Work order> Work out how many lines of the records hold the string "each", and reply with that number alone.

Task data>
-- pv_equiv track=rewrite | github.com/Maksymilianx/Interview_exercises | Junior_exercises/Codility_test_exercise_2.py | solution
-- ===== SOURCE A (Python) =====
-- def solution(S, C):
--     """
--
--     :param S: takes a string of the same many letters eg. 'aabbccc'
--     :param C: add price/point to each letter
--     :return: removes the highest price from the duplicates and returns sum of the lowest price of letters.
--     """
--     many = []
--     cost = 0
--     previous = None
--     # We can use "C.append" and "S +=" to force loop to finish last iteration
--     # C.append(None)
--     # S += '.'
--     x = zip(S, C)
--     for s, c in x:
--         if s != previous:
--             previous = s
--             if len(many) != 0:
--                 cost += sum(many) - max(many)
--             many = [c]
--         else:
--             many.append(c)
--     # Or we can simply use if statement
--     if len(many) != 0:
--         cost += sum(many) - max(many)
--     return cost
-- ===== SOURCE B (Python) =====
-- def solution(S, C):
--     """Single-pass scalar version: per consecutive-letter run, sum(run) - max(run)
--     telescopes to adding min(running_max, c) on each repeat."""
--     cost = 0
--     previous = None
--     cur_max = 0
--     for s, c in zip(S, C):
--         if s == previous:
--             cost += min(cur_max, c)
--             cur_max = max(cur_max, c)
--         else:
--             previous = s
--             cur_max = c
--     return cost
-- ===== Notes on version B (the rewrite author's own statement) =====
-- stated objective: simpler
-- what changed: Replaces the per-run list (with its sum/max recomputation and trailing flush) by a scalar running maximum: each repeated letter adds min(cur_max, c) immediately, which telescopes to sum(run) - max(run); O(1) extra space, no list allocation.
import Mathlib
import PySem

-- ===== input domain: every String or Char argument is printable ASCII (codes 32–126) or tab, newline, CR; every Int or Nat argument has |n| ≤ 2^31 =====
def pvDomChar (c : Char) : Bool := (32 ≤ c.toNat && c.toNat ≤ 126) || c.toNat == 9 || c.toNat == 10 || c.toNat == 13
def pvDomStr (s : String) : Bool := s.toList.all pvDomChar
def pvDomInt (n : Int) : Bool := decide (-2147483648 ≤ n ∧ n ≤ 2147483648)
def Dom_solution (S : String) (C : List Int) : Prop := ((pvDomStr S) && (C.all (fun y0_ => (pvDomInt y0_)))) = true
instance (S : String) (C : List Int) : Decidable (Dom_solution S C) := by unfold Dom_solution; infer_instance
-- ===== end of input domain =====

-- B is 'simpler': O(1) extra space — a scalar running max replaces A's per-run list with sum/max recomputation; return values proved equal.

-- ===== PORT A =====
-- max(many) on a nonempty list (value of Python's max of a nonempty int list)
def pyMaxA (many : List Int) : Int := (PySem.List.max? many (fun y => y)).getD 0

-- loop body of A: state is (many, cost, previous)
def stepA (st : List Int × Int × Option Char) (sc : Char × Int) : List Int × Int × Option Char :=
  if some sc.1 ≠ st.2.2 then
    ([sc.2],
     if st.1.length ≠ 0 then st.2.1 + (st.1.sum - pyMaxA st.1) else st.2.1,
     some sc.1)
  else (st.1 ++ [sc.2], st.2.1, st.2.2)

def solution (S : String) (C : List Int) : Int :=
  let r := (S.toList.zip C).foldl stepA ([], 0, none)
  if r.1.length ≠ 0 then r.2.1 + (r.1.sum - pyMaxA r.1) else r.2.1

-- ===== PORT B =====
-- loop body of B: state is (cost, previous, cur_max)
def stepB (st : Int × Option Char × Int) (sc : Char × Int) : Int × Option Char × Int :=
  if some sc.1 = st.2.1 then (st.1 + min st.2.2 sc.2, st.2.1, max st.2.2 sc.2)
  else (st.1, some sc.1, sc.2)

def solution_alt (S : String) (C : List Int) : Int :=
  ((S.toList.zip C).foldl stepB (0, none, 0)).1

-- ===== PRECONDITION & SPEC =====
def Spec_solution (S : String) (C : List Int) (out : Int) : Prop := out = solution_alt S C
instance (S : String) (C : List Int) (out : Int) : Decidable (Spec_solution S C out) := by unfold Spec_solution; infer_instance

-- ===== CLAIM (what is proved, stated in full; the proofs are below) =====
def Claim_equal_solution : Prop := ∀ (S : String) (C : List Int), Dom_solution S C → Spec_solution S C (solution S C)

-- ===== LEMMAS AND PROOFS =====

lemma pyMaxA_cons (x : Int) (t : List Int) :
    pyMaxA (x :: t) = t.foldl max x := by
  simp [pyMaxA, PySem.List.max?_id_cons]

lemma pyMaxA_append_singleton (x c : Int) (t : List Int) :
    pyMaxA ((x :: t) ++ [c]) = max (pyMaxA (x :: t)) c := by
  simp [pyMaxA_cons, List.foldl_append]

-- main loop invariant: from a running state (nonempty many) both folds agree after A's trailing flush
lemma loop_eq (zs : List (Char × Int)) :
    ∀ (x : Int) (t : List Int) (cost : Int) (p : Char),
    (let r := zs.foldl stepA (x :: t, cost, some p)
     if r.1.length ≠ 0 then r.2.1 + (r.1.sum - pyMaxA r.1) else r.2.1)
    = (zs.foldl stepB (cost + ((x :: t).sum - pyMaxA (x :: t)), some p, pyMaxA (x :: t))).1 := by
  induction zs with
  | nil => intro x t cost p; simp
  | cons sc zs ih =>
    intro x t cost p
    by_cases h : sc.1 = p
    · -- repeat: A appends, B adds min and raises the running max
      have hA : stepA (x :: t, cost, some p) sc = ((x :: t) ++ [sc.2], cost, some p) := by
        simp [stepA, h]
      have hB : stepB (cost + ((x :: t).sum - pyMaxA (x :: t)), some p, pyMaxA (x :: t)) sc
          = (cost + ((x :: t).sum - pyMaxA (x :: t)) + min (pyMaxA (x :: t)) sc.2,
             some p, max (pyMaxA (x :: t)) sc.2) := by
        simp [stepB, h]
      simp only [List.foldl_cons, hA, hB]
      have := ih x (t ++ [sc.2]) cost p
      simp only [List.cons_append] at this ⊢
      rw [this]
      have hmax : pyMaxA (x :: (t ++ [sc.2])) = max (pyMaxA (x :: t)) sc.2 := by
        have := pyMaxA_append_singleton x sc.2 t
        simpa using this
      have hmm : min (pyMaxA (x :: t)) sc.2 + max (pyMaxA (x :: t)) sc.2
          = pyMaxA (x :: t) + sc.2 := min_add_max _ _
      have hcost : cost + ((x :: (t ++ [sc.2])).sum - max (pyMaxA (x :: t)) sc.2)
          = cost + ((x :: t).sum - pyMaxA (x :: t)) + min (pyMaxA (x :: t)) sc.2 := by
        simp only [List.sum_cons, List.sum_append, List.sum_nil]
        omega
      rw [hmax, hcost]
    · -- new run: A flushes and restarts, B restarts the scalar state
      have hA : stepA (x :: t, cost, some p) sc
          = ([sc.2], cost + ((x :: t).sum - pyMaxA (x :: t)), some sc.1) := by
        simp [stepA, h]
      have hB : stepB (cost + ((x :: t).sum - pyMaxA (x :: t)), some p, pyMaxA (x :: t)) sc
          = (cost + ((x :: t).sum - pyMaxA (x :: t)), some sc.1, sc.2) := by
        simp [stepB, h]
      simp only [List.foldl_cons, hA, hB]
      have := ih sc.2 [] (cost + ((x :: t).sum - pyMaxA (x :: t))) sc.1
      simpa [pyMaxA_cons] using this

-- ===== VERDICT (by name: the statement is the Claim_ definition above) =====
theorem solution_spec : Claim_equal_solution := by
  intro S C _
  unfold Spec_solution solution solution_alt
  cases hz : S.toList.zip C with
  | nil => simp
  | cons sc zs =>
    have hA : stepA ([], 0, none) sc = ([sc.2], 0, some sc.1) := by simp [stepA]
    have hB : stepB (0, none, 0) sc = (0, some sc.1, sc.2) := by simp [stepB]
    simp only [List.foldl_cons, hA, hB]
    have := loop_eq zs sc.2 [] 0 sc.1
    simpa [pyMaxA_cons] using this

The answer> 3